B. MIEUX CONNAÎTRE LES PRATIQUES

1. Le non-respect de la loi et ses conséquences

André Comte-Sponville a déclaré au groupe de travail qu'il était favorable à une loi autorisant l'euthanasie « parce qu'il est républicain » , mais a relevé que, d'un autre côté, les pratiques euthanasiques, dont la réalité dans les services de réanimation ou d'urgence ne peut sérieusement être remise en cause, sont justement contraires à la loi républicaine. Il faut donc, a-t-il conclu, les faire disparaître ou mettre la loi en accord avec les faits.

La France dispose pourtant de peu de données fiables en ce domaine. Cependant, l'analyse de la perception par le personnel infirmier des circonstances de la mort à l'hôpital 22 ( * ) a mis en évidence plusieurs dysfonctionnements pouvant révéler des pratiques euthanasiques, et qui se trouvent confirmés par le rapport de l'Igas sur la mort à l'hôpital 23 ( * ) . Aucune étude scientifique ne permet cependant de connaître l'ampleur du phénomène en France. Or, ces pratiques clandestines ne respectent par nature aucune règle et ne garantissent aucun droit, notamment pas celui, fondamental, au respect de la volonté du malade.

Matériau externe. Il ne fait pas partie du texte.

-- pv_equiv track=rewrite | github.com/navadimml/chitta-advanced | backend/tests/test_temporal_xray.py | _extract_chitta_question
-- ===== SOURCE A (Python) =====
-- def _extract_chitta_question(chitta_response: str) -> str:
--     """Extract the main question Chitta asked from the response.
--
--     Chitta's responses typically end with a question that guides the parent.
--     This extracts that guiding question for the timeline.
--     """
--     if not chitta_response:
--         return "—"
--
--     # Find the last question mark and extract that sentence
--     response = chitta_response.strip()
--
--     # Look for questions (ending with ?)
--     sentences = response.replace('?', '?\n').split('\n')
--     questions = [s.strip() for s in sentences if s.strip().endswith('?')]
--
--     if questions:
--         # Take the last question (the one that guides parent's next response)
--         question = questions[-1]
--         # Truncate for display
--         if len(question) > 35:
--             return question[:32] + "..."
--         return question
--
--     # No question found - summarize what Chitta said
--     if len(response) > 35:
--         return response[:32] + "..."
--     return response
-- ===== SOURCE B (Python) =====
-- def _extract_chitta_question(chitta_response: str) -> str:
--     """Single forward state-machine pass: track the last finished question
--     segment instead of building the replace/split sentence lists."""
--     if not chitta_response:
--         return "—"
--
--     response = chitta_response.strip()
--
--     best = None
--     cur = []
--     for c in response:
--         if c == '?':
--             # a '?' always closes the current segment as a question
--             best = ''.join(cur).lstrip() + '?'
--             cur = []
--         elif c == '\n':
--             cur = []
--         else:
--             cur.append(c)
--
--     if best is not None:
--         if len(best) > 35:
--             return best[:32] + "..."
--         return best
--
--     if len(response) > 35:
--         return response[:32] + "..."
--     return response
-- ===== Notes on version B (the rewrite author's own statement) =====
-- stated objective: alternative
-- what changed: Replaces A's replace('?','?\n')/split('\n')/strip-filter sentence-list pipeline by a single forward state-machine pass over the characters that keeps only the current segment and the last finished question.
import Mathlib
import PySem

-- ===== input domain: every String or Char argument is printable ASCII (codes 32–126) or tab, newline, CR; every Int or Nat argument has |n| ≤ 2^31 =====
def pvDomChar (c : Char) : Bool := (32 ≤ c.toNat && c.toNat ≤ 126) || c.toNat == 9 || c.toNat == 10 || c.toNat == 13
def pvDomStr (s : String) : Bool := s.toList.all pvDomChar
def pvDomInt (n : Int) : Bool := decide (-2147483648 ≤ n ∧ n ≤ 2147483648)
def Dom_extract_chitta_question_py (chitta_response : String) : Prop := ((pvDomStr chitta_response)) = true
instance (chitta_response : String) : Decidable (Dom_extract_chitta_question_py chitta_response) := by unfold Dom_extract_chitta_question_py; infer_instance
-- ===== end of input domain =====

-- B replaces A's replace('?','?\n')/split('\n')/filter sentence pipeline by a single
-- forward state-machine pass that keeps only the last finished question segment (objective: alternative).

-- ===== PORT A =====
def extract_chitta_question_py (chitta_response : String) : String :=
  if chitta_response = "" then "—"
  else
    let response := PySem.Str.strip chitta_response
    -- sep "\n" is nonempty, so split? is always `some`; the getD [] default is unreachable
    let sentences := (PySem.Str.split? (PySem.Str.replace response "?" "?\n") "\n").getD []
    -- [s.strip() for s in sentences if s.strip().endswith('?')]
    let questions := (sentences.filter
        (fun s => PySem.Str.endswith (PySem.Str.strip s) "?")).map PySem.Str.strip
    if questions ≠ [] then
      -- questions[-1]; the list is nonempty here, so the getD "" default is unreachable
      let question := (PySem.List.pyGet? questions (-1)).getD ""
      if PySem.Str.len question > 35 then
        String.ofList ((PySem.Str.slice question none (some 32)).toList ++ "...".toList)
      else question
    else
      if PySem.Str.len response > 35 then
        String.ofList ((PySem.Str.slice response none (some 32)).toList ++ "...".toList)
      else response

Il convient donc de les connaître pour comprendre leurs déterminants et les réguler.

2. La nécessité d'une étude conduite selon des critères internationaux

La méthode internationalement reconnue élaborée par le professeur Luc Deliens et son équipe de l'université libre flamande de Bruxelles pour étudier les circonstances de la fin de vie des malades a grandement servi pour éclairer le débat législatif belge. Il est nécessaire de mener des études selon cette méthode en France pour permettre une meilleure connaissance de la situation française, établir des comparaisons internationales et s'interroger sur la valeur des pratiques d'accompagnement actuellement admises, comme la sédation profonde terminale. S'il peut sembler paradoxal, voire impossible, de mener une étude et de publier un rapport sur des pratiques illégales, le professeur Deliens a déjà conduit un travail de ce type pour d'autre pays que la belgique, en entourant ses recherches d'un certain nombre de garanties pour les professionnels de santé qui décrivent leur pratiques, notamment en matière d'anonymat et d'absence de poursuites.

La tâche de conduire et financer ces études appartient à l'observatoire de la fin de vie créé, à la suite du rapport de Jean Leonetti, par un décret du 19 février 2010 24 ( * ) et dont le président est le professeur Régis Aubry. Si toutefois l'observatoire n'était pas en mesure de conduire ces études ou se refusait à le faire, le groupe de travail demanderait à la commission des affaires sociales du Sénat de mandater le professeur Deliens pour les mener.

*

En conclusion, le groupe de travail propose à la commission des affaires sociales :

- de demander au Garde des Sceaux d'adresser une directive aux parquets les invitant à discerner les cas où une assistance à la mort aura été apportée pour le seul motif de répondre au désir répété de la personne et à les classer sans suite en application de l'article 122-2 du code pénal ;

- de demander au président de l'observatoire de la fin de vie d'engager des études sur les pratiques entourant la fin de vie selon la méthodologie élaborée par le professeur Luc Deliens, et, à défaut, de confier à ce dernier le soin de les conduire pour le Sénat.


* 22 Edouard Ferrand et al., « Circumstances of death in hospitalized patients and nurses' perceptions », archives of internal medecin, vol 168, n° 8, 28 avril 2008.

* 23 Françoise Lalande, Olivier Veber, « La mort à l'hôpital », Igas, janvier 2010 (les données servant de base aux statistiques mentionnées datent de 2007).

* 24 Décret n° 2010-158 du 19 février 2010.